What a defensible MAP policy covers

Most MAP policies fail at the definitions, not the enforcement: what counts as 'advertised,' which products and conditions are covered, what happens during your own promotions. Here's what a defensible policy actually decides — and the monitoring evidence you need behind it.

Brand Protector teamOperational research
The short answer

A defensible MAP policy defines its scope precisely — advertised price only, new-condition product only, named US channels — sets the floor per product, schedules promo windows in advance, commits to uniform enforcement, and carries an effective date and version history. It is announced, never signed, and backed by timestamped monitoring evidence.

US-market practice. A MAP policy is a United States instrument. Resale price maintenance is per-se illegal in the UK and EU — a MAP policy should say explicitly that it applies to US advertising only. This article is general information, not legal advice: the policy itself is counsel’s work.

What does “defensible” mean for a unilateral policy?

A MAP policy isn’t enforced in court, so “defensible” doesn’t mean “will win a lawsuit.” It means the policy preserves the two properties that make the whole structure work. The first is unilateral: under United States v. Colgate & Co. (1919) and the FTC’s guidance on manufacturer-imposed requirements, a brand may announce its policy and deal only with sellers who follow it — as long as it stays an announcement, not an agreement. The second is uniform: a policy applied to some sellers and waived for others stops looking like a policy and starts looking like leverage, and every selective exception erodes the doctrine the program stands on.

Defensible also means not overreaching. The cautionary tale is the FTC’s 2000 action against the five largest CD distributors, whose MAP programs tied cooperative ad funds to compliance across all advertising — including ads retailers funded themselves and signage inside their own stores. The orders required abandoning those MAP programs entirely. A floor on advertised prices is one thing; engineering a world where no discount can ever be communicated is another.

What scope must the policy define?

  1. Advertised price, not sale price.The policy governs the price displayed in advertising and listings.
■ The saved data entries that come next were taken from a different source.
-- pv_equiv track=rewrite | github.com/ryandakine/football_betting_system | behavioral_intelligence_engine.py | _is_division_rival
-- ===== SOURCE A (Python) =====
-- def _is_division_rival(team_a: str, team_b: str) -> bool:
--     """Check if teams are division rivals"""
--     divisions = {
--         'AFC_EAST': ['BUF', 'MIA', 'NE', 'NYJ'],
--         'AFC_NORTH': ['BAL', 'CIN', 'CLE', 'PIT'],
--         'AFC_SOUTH': ['HOU', 'IND', 'JAX', 'TEN'],
--         'AFC_WEST': ['DEN', 'KC', 'LV', 'LAC'],
--         'NFC_EAST': ['DAL', 'NYG', 'PHI', 'WAS'],
--         'NFC_NORTH': ['CHI', 'DET', 'GB', 'MIN'],
--         'NFC_SOUTH': ['ATL', 'CAR', 'NO', 'TB'],
--         'NFC_WEST': ['ARI', 'LAR', 'SF', 'SEA']
--     }
--
--     for division in divisions.values():
--         if team_a in division and team_b in division:
--             return True
--     return False
-- ===== SOURCE B (Python) =====
-- _DIVISIONS = {
--     'AFC_EAST': ['BUF', 'MIA', 'NE', 'NYJ'],
--     'AFC_NORTH': ['BAL', 'CIN', 'CLE', 'PIT'],
--     'AFC_SOUTH': ['HOU', 'IND', 'JAX', 'TEN'],
--     'AFC_WEST': ['DEN', 'KC', 'LV', 'LAC'],
--     'NFC_EAST': ['DAL', 'NYG', 'PHI', 'WAS'],
--     'NFC_NORTH': ['CHI', 'DET', 'GB', 'MIN'],
--     'NFC_SOUTH': ['ATL', 'CAR', 'NO', 'TB'],
--     'NFC_WEST': ['ARI', 'LAR', 'SF', 'SEA']
-- }
--
-- # Flat map built once: team abbreviation -> division key.
-- _TEAM_DIVISION = {team: div for div, teams in _DIVISIONS.items() for team in teams}
--
--
-- def _is_division_rival(team_a: str, team_b: str) -> bool:
--     """Check if teams are division rivals"""
--     div_a = _TEAM_DIVISION.get(team_a)
--     return div_a is not None and div_a == _TEAM_DIVISION.get(team_b)
-- ===== Notes on version B (the rewrite author's own statement) =====
-- stated objective: idiomatic
-- what changed: A scans all eight division lists testing membership of both teams in each; B flattens the table once into a single team-to-division dict and decides rivalry by two direct lookups and an equality comparison (guarded so two unknown teams are not rivals).
import Mathlib
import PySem

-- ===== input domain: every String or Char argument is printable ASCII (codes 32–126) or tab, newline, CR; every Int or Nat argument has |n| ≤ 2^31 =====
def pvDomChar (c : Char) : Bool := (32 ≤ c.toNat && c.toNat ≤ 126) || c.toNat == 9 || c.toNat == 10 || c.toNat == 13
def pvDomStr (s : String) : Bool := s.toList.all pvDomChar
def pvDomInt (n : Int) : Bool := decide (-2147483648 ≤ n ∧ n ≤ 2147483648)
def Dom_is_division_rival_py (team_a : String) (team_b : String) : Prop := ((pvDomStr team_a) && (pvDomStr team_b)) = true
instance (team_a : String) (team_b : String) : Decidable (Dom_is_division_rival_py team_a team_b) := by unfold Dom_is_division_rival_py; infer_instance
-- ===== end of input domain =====

-- B replaces A's scan over the eight division lists by a flat team→division index built
-- once, looked up twice and compared (objective: idiomatic; same observable behaviour).

-- ===== PORT A =====
-- the dict's values() A iterates over
def divLists : List (List String) :=
  [["BUF","MIA","NE","NYJ"], ["BAL","CIN","CLE","PIT"], ["HOU","IND","JAX","TEN"],
   ["DEN","KC","LV","LAC"], ["DAL","NYG","PHI","WAS"], ["CHI","DET","GB","MIN"],
   ["ATL","CAR","NO","TB"], ["ARI","LAR","SF","SEA"]]

-- the for-loop with early 'return True'
def rivalLoop (team_a team_b : String) : List (List String) → Bool
  | [] => false
  | d :: rest => if d.contains team_a && d.contains team_b then true else rivalLoop team_a team_b rest

def is_division_rival_py (team_a : String) (team_b : String) : Bool :=
  rivalLoop team_a team_b divLists

-- ===== PORT B =====
-- the flattening comprehension {team: div for div, teams in _DIVISIONS.items() for team in teams}, written out
def flatPairs : List (String × String) :=
  [("BUF","AFC_EAST"),("MIA","AFC_EAST"),("NE","AFC_EAST"),("NYJ","AFC_EAST"),
   ("BAL","AFC_NORTH"),("CIN","AFC_NORTH"),("CLE","AFC_NORTH"),("PIT","AFC_NORTH"),
   ("HOU","AFC_SOUTH"),("IND","AFC_SOUTH"),("JAX","AFC_SOUTH"),("TEN","AFC_SOUTH"),
   ("DEN","AFC_WEST"),("KC","AFC_WEST"),("LV","AFC_WEST"),("LAC","AFC_WEST"),
   ("DAL","NFC_EAST"),("NYG","NFC_EAST"),("PHI","NFC_EAST"),("WAS","NFC_EAST"),
   ("CHI","NFC_NORTH"),("DET","NFC_NORTH"),("GB","NFC_NORTH"),("MIN","NFC_NORTH"),
   ("ATL","NFC_SOUTH"),("CAR","NFC_SOUTH"),("NO","NFC_SOUTH"),("TB","NFC_SOUTH"),
   ("ARI","NFC_WEST"),("LAR","NFC_WEST"),("SF","NFC_WEST"),("SEA","NFC_WEST")]

-- _TEAM_DIVISION
def teamDivision : PySem.Dict String String := PySem.Dict.ofList flatPairs

-- div_a = _TEAM_DIVISION.get(team_a); return div_a is not None and div_a == _TEAM_DIVISION.get(team_b)
def is_division_rival_py_alt (team_a : String) (team_b : String) : Bool :=
  match teamDivision.get? team_a with
  | none => false
  | some da => teamDivision.get? team_b == some da

-- ===== PRECONDITION & SPEC =====
def Spec_is_division_rival_py (team_a : String) (team_b : String) (out : Bool) : Prop := out = is_division_rival_py_alt team_a team_b
instance (team_a : String) (team_b : String) (out : Bool) : Decidable (Spec_is_division_rival_py team_a team_b out) := by unfold Spec_is_division_rival_py; infer_instance

-- ===== CLAIM (what is proved, stated in full; the proofs are below) =====
def Claim_equal_is_division_rival_py : Prop := ∀ (team_a : String) (team_b : String), Dom_is_division_rival_py team_a team_b → Spec_is_division_rival_py team_a team_b (is_division_rival_py team_a team_b)

-- ===== LEMMAS AND PROOFS =====
-- the 32 team abbreviations, in table order
def allTeams : List String := flatPairs.map (·.1)

-- B's lookup, with the literal dict normalised away
theorem get?_td (x : String) :
    teamDivision.get? x = (flatPairs.find? (fun p => p.1 == x)).map (·.2) := by
  have h : teamDivision = PySem.Dict.mk flatPairs := by decide
  rw [h]
  rfl

-- if one of the teams is outside the table, both programs return false
theorem A_right_notin (a b : String) (hx : b ∉ allTeams) : is_division_rival_py a b = false := by
  simp only [allTeams, flatPairs, List.map, List.mem_cons, List.not_mem_nil, or_false, not_or] at hx
  obtain ⟨h1,h2,h3,h4,h5,h6,h7,h8,h9,h10,h11,h12,h13,h14,h15,h16,h17,h18,h19,h20,h21,h22,h23,h24,h25,h26,h27,h28,h29,h30,h31,h32⟩ := hx
  simp [is_division_rival_py, rivalLoop, divLists, beq_eq_false_iff_ne.mpr h1, beq_eq_false_iff_ne.mpr h2, beq_eq_false_iff_ne.mpr h3, beq_eq_false_iff_ne.mpr h4, beq_eq_false_iff_ne.mpr h5, beq_eq_false_iff_ne.mpr h6, beq_eq_false_iff_ne.mpr h7, beq_eq_false_iff_ne.mpr h8, beq_eq_false_iff_ne.mpr h9, beq_eq_false_iff_ne.mpr h10, beq_eq_false_iff_ne.mpr h11, beq_eq_false_iff_ne.mpr h12, beq_eq_false_iff_ne.mpr h13, beq_eq_false_iff_ne.mpr h14, beq_eq_false_iff_ne.mpr h15, beq_eq_false_iff_ne.mpr h16, beq_eq_false_iff_ne.mpr h17, beq_eq_false_iff_ne.mpr h18, beq_eq_false_iff_ne.mpr h19, beq_eq_false_iff_ne.mpr h20, beq_eq_false_iff_ne.mpr h21, beq_eq_false_iff_ne.mpr h22, beq_eq_false_iff_ne.mpr h23, beq_eq_false_iff_ne.mpr h24, beq_eq_false_iff_ne.mpr h25, beq_eq_false_iff_ne.mpr h26, beq_eq_false_iff_ne.mpr h27, beq_eq_false_iff_ne.mpr h28, beq_eq_false_iff_ne.mpr h29, beq_eq_false_iff_ne.mpr h30, beq_eq_false_iff_ne.mpr h31, beq_eq_false_iff_ne.mpr h32, h1, h2, h3, h4, h5, h6, h7, h8, h9, h10, h11, h12, h13, h14, h15, h16, h17, h18, h19, h20, h21, h22, h23, h24, h25, h26, h27, h28, h29, h30, h31, h32]

theorem A_left_notin (a b : String) (hx : a ∉ allTeams) : is_division_rival_py a b = false := by
  simp only [allTeams, flatPairs, List.map, List.mem_cons, List.not_mem_nil, or_false, not_or] at hx
  obtain ⟨h1,h2,h3,h4,h5,h6,h7,h8,h9,h10,h11,h12,h13,h14,h15,h16,h17,h18,h19,h20,h21,h22,h23,h24,h25,h26,h27,h28,h29,h30,h31,h32⟩ := hx
  simp [is_division_rival_py, rivalLoop, divLists, beq_eq_false_iff_ne.mpr h1, beq_eq_false_iff_ne.mpr h2, beq_eq_false_iff_ne.mpr h3, beq_eq_false_iff_ne.mpr h4, beq_eq_false_iff_ne.mpr h5, beq_eq_false_iff_ne.mpr h6, beq_eq_false_iff_ne.mpr h7, beq_eq_false_iff_ne.mpr h8, beq_eq_false_iff_ne.mpr h9, beq_eq_false_iff_ne.mpr h10, beq_eq_false_iff_ne.mpr h11, beq_eq_false_iff_ne.mpr h12, beq_eq_false_iff_ne.mpr h13, beq_eq_false_iff_ne.mpr h14, beq_eq_false_iff_ne.mpr h15, beq_eq_false_iff_ne.mpr h16, beq_eq_false_iff_ne.mpr h17, beq_eq_false_iff_ne.mpr h18, beq_eq_false_iff_ne.mpr h19, beq_eq_false_iff_ne.mpr h20, beq_eq_false_iff_ne.mpr h21, beq_eq_false_iff_ne.mpr h22, beq_eq_false_iff_ne.mpr h23, beq_eq_false_iff_ne.mpr h24, beq_eq_false_iff_ne.mpr h25, beq_eq_false_iff_ne.mpr h26, beq_eq_false_iff_ne.mpr h27, beq_eq_false_iff_ne.mpr h28, beq_eq_false_iff_ne.mpr h29, beq_eq_false_iff_ne.mpr h30, beq_eq_false_iff_ne.mpr h31, beq_eq_false_iff_ne.mpr h32, h1, h2, h3, h4, h5, h6, h7, h8, h9, h10, h11, h12, h13, h14, h15, h16, h17, h18, h19, h20, h21, h22, h23, h24, h25, h26, h27, h28, h29, h30, h31, h32]

theorem get?_notin (x : String) (hx : x ∉ allTeams) : teamDivision.get? x = none := by
  simp only [allTeams, flatPairs, List.map, List.mem_cons, List.not_mem_nil, or_false, not_or] at hx
  obtain ⟨h1,h2,h3,h4,h5,h6,h7,h8,h9,h10,h11,h12,h13,h14,h15,h16,h17,h18,h19,h20,h21,h22,h23,h24,h25,h26,h27,h28,h29,h30,h31,h32⟩ := hx
  rw [get?_td]
  simp [flatPairs, List.find?, beq_eq_false_iff_ne.mpr (Ne.symm h1), beq_eq_false_iff_ne.mpr (Ne.symm h2), beq_eq_false_iff_ne.mpr (Ne.symm h3), beq_eq_false_iff_ne.mpr (Ne.symm h4), beq_eq_false_iff_ne.mpr (Ne.symm h5), beq_eq_false_iff_ne.mpr (Ne.symm h6), beq_eq_false_iff_ne.mpr (Ne.symm h7), beq_eq_false_iff_ne.mpr (Ne.symm h8), beq_eq_false_iff_ne.mpr (Ne.symm h9), beq_eq_false_iff_ne.mpr (Ne.symm h10), beq_eq_false_iff_ne.mpr (Ne.symm h11), beq_eq_false_iff_ne.mpr (Ne.symm h12), beq_eq_false_iff_ne.mpr (Ne.symm h13), beq_eq_false_iff_ne.mpr (Ne.symm h14), beq_eq_false_iff_ne.mpr (Ne.symm h15), beq_eq_false_iff_ne.mpr (Ne.symm h16), beq_eq_false_iff_ne.mpr (Ne.symm h17), beq_eq_false_iff_ne.mpr (Ne.symm h18), beq_eq_false_iff_ne.mpr (Ne.symm h19), beq_eq_false_iff_ne.mpr (Ne.symm h20), beq_eq_false_iff_ne.mpr (Ne.symm h21), beq_eq_false_iff_ne.mpr (Ne.symm h22), beq_eq_false_iff_ne.mpr (Ne.symm h23), beq_eq_false_iff_ne.mpr (Ne.symm h24), beq_eq_false_iff_ne.mpr (Ne.symm h25), beq_eq_false_iff_ne.mpr (Ne.symm h26), beq_eq_false_iff_ne.mpr (Ne.symm h27), beq_eq_false_iff_ne.mpr (Ne.symm h28), beq_eq_false_iff_ne.mpr (Ne.symm h29), beq_eq_false_iff_ne.mpr (Ne.symm h30), beq_eq_false_iff_ne.mpr (Ne.symm h31), beq_eq_false_iff_ne.mpr (Ne.symm h32)]

theorem B_left_notin (a b : String) (hx : a ∉ allTeams) : is_division_rival_py_alt a b = false := by
  simp [is_division_rival_py_alt, get?_notin a hx]

theorem B_right_notin (a b : String) (hx : b ∉ allTeams) : is_division_rival_py_alt a b = false := by
  cases h : teamDivision.get? a <;> simp [is_division_rival_py_alt, h, get?_notin b hx]

-- one lemma per team: A and B agree when team_a is that team (case split on team_b)

theorem teamLemma1 (b : String) :
    is_division_rival_py "BUF" b = is_division_rival_py_alt "BUF" b := by
  by_cases hx : b ∈ allTeams
  · simp only [allTeams, flatPairs, List.map, List.mem_cons, List.not_mem_nil, or_false] at hx
    rcases hx with rfl|rfl|rfl|rfl|rfl|rfl|rfl|rfl|rfl|rfl|rfl|rfl|rfl|rfl|rfl|rfl|rfl|rfl|rfl|rfl|rfl|rfl|rfl|rfl|rfl|rfl|rfl|rfl|rfl|rfl|rfl|rfl <;> decide
  · rw [A_right_notin _ b hx, B_right_notin _ b hx]

theorem teamLemma2 (b : String) :
    is_division_rival_py "MIA" b = is_division_rival_py_alt "MIA" b := by
  by_cases hx : b ∈ allTeams
  · simp only [allTeams, flatPairs, List.map, List.mem_cons, List.not_mem_nil, or_false] at hx
    rcases hx with rfl|rfl|rfl|rfl|rfl|rfl|rfl|rfl|rfl|rfl|rfl|rfl|rfl|rfl|rfl|rfl|rfl|rfl|rfl|rfl|rfl|rfl|rfl|rfl|rfl|rfl|rfl|rfl|rfl|rfl|rfl|rfl <;> decide
  · rw [A_right_notin _ b hx, B_right_notin _ b hx]

theorem teamLemma3 (b : String) :
    is_division_rival_py "NE" b = is_division_rival_py_alt "NE" b := by
  by_cases hx : b ∈ allTeams
  · simp only [allTeams, flatPairs, List.map, List.mem_cons, List.not_mem_nil, or_false] at hx
    rcases hx with rfl|rfl|rfl|rfl|rfl|rfl|rfl|rfl|rfl|rfl|rfl|rfl|rfl|rfl|rfl|rfl|rfl|rfl|rfl|rfl|rfl|rfl|rfl|rfl|rfl|rfl|rfl|rfl|rfl|rfl|rfl|rfl <;> decide
  · rw [A_right_notin _ b hx, B_right_notin _ b hx]

theorem teamLemma4 (b : String) :
    is_division_rival_py "NYJ" b = is_division_rival_py_alt "NYJ" b := by
  by_cases hx : b ∈ allTeams
  · simp only [allTeams, flatPairs, List.map, List.mem_cons, List.not_mem_nil, or_false] at hx
    rcases hx with rfl|rfl|rfl|rfl|rfl|rfl|rfl|rfl|rfl|rfl|rfl|rfl|rfl|rfl|rfl|rfl|rfl|rfl|rfl|rfl|rfl|rfl|rfl|rfl|rfl|rfl|rfl|rfl|rfl|rfl|rfl|rfl <;> decide
  · rw [A_right_notin _ b hx, B_right_notin _ b hx]

theorem teamLemma5 (b : String) :
    is_division_rival_py "BAL" b = is_division_rival_py_alt "BAL" b := by
  by_cases hx : b ∈ allTeams
  · simp only [allTeams, flatPairs, List.map, List.mem_cons, List.not_mem_nil, or_false] at hx
    rcases hx with rfl|rfl|rfl|rfl|rfl|rfl|rfl|rfl|rfl|rfl|rfl|rfl|rfl|rfl|rfl|rfl|rfl|rfl|rfl|rfl|rfl|rfl|rfl|rfl|rfl|rfl|rfl|rfl|rfl|rfl|rfl|rfl <;> decide
  · rw [A_right_notin _ b hx, B_right_notin _ b hx]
It should say explicitly that sellers remain free to sell at any price — that sentence is the difference between MAP and resale price maintenance, and it’s also where cart-discount questions (“is a coupon in checkout a violation?”) get answered in advance rather than improvised later.
  2. New-condition product only.The first-sale doctrine lets a lawful owner resell a genuine product at any price, so used and secondhand listings sit outside anything the policy can govern. Saying “new-condition only” in the scope section keeps your enforcement program from ever drifting toward listings it has no business touching — we wrote up why a used eBay listing can never violate MAP separately.
  3. Covered channels and geography. Name where the policy looks: US marketplaces, US retail sites, comparison-shopping surfaces like Google Shopping. And state the US limit plainly — pricing enforcement pointed at UK/EU resellers describes conduct regulators there fine brands millions for.
  4. Covered products and the floor itself.The SKU list with each product’s MAP, maintained as an appendix or a referenced price list so it can change without re-issuing the policy. Per-SKU floors beat blanket percentages: they’re what your monitoring compares against, listing by listing.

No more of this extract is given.